On a general purpose CPU parallel processing is performed splitting calculation / problem into sub-problems, distributing them and running them in parallel on a number of cores on one or several sockets / servers.
What is the execution "flow" on a GPU from loading data to sending back results to the CPU ? What are key differences between execution on a GPU and execution on a CPU ?
Should we see a GPU as a "kind of CPU with a higher (huge) number smaller cores" or are there additionnal differences in nature ?
The fundamental difference in parallel processing between a CPU and a GPU is that CPUs are MIMD (Multi-Instruction-Multi-Data), while GPUs are SIMD (Single-Instruction-Multi-Data). In a multicore CPU, each core fetches its instructions and data independently of the others, whereas in a GPU there is only one instruction stream for a group of cores (typically 32 or 64). While there is only one instruction stream for the 32/64 cores, each of them is working on different data elements (typically located together in memory; more below). Such SIMD execution means that the GPU cores operate in a lock-stepped fashion.
For the above mentioned reason, a GPU can't be viewed as a "kind of CPU with a higher (huge) number smaller cores".
In order to support SIMD execution (also sometimes called wide-execution), we need wide fetch of input data. For a 32-wide execution, we fetch a contiguous 4B x 32 block = 128B that is consumed (typically) entirely by a 32-wide pipe. Contrast this to a MIMD multicore, where each of 32 CPU cores would fetch a separate instruction and then load from 32 different cachelines. This SIMD nature of (wide-) instruction/data fetch results in huge power savings compared to MIMD. As a result, for the same power budget, we can put more cores on a GPU (=> more HW parallelism) than a multicore-CPU.
The SIMD nature of GPUs is driven by applications that do exactly the same operation over very many input elements (e.g.; Image processing where we apply a filter on every pixel of say a 1024x768 image) so that wide instruction/data fetch works well.

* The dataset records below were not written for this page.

-- A's per-char transform is the same rotation
theorem pvShiftChar_eq_rot (c : Char) (s : Int) : pvShiftChar c s = pvRot c s := by
  unfold pvShiftChar pvRot
  have h1 : (c.toNat : Int) + s - 65 = (c.toNat : Int) - 65 + s := by ring
  have h2 : (c.toNat : Int) + s - 97 = (c.toNat : Int) - 97 + s := by ring
  rw [h1, h2]

-- enumerate of a mapped list
theorem pv_enumerate_map {α β : Type} (f : α → β) (l : List α) (s : Int) :
    PySem.List.enumerate (l.map f) s = (PySem.List.enumerate l s).map (fun p => (p.1, f p.2)) := by
  induction l generalizing s with
  | nil => simp [PySem.List.enumerate_nil]
  | cons x l ih => simp [PySem.List.enumerate_cons, ih]

theorem pvLineP_zero (cs : List Char) (v : Int) :
    cs.map (fun c => pvRot c v) = pvLineP cs v 0 := by
  unfold pvLineP
  conv_lhs => rw [← PySem.List.map_snd_enumerate cs 0]
  rw [List.map_map]
  apply List.map_congr_left
  intro p _
  simp

-- A's inner loop, characterized
theorem pv_inner (cs : List Char) (s : Int) (acc : List Char) (v d : Int) :
    cs.foldl (fun (st2 : List Char × Int) c => (st2.1 ++ [pvShiftChar c st2.2], st2.2 + d)) (acc, v)
    = (acc ++ (PySem.List.enumerate cs s).map (fun p => pvShiftChar p.2 (v + d * (p.1 - s))),
       v + d * cs.length) := by
  induction cs generalizing s acc v with
  | nil => simp [PySem.List.enumerate_nil]
  | cons c cs ih =>
    simp only [List.foldl_cons, PySem.List.enumerate_cons, List.map_cons, List.length_cons]
    rw [ih (s+1)]
    simp only [Prod.mk.injEq]
    refine ⟨?_, ?_⟩
    · simp only [sub_self, mul_zero, add_zero, List.append_assoc, List.singleton_append]
      congr 1
      congr 1
      apply List.map_congr_left
      intro p _
      congr 1
      ring
    · push_cast
      ring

At the same time, applications where each core's computation is different (e.g., take if() when input data is zero, or else() if input data is 1) or each core needs to fetch data from a different page fail to take advantage of the SIMD nature of GPUs.
A partially related fact is that GPUs support applications (e.g., images/videos) that are streaming (almost zero data reuse) and have massive data-parallelism. Streaming means that we don't need huge caches like CPUs, and massive data-parallelism almost entirely cuts the need for HW coherence mechanisms.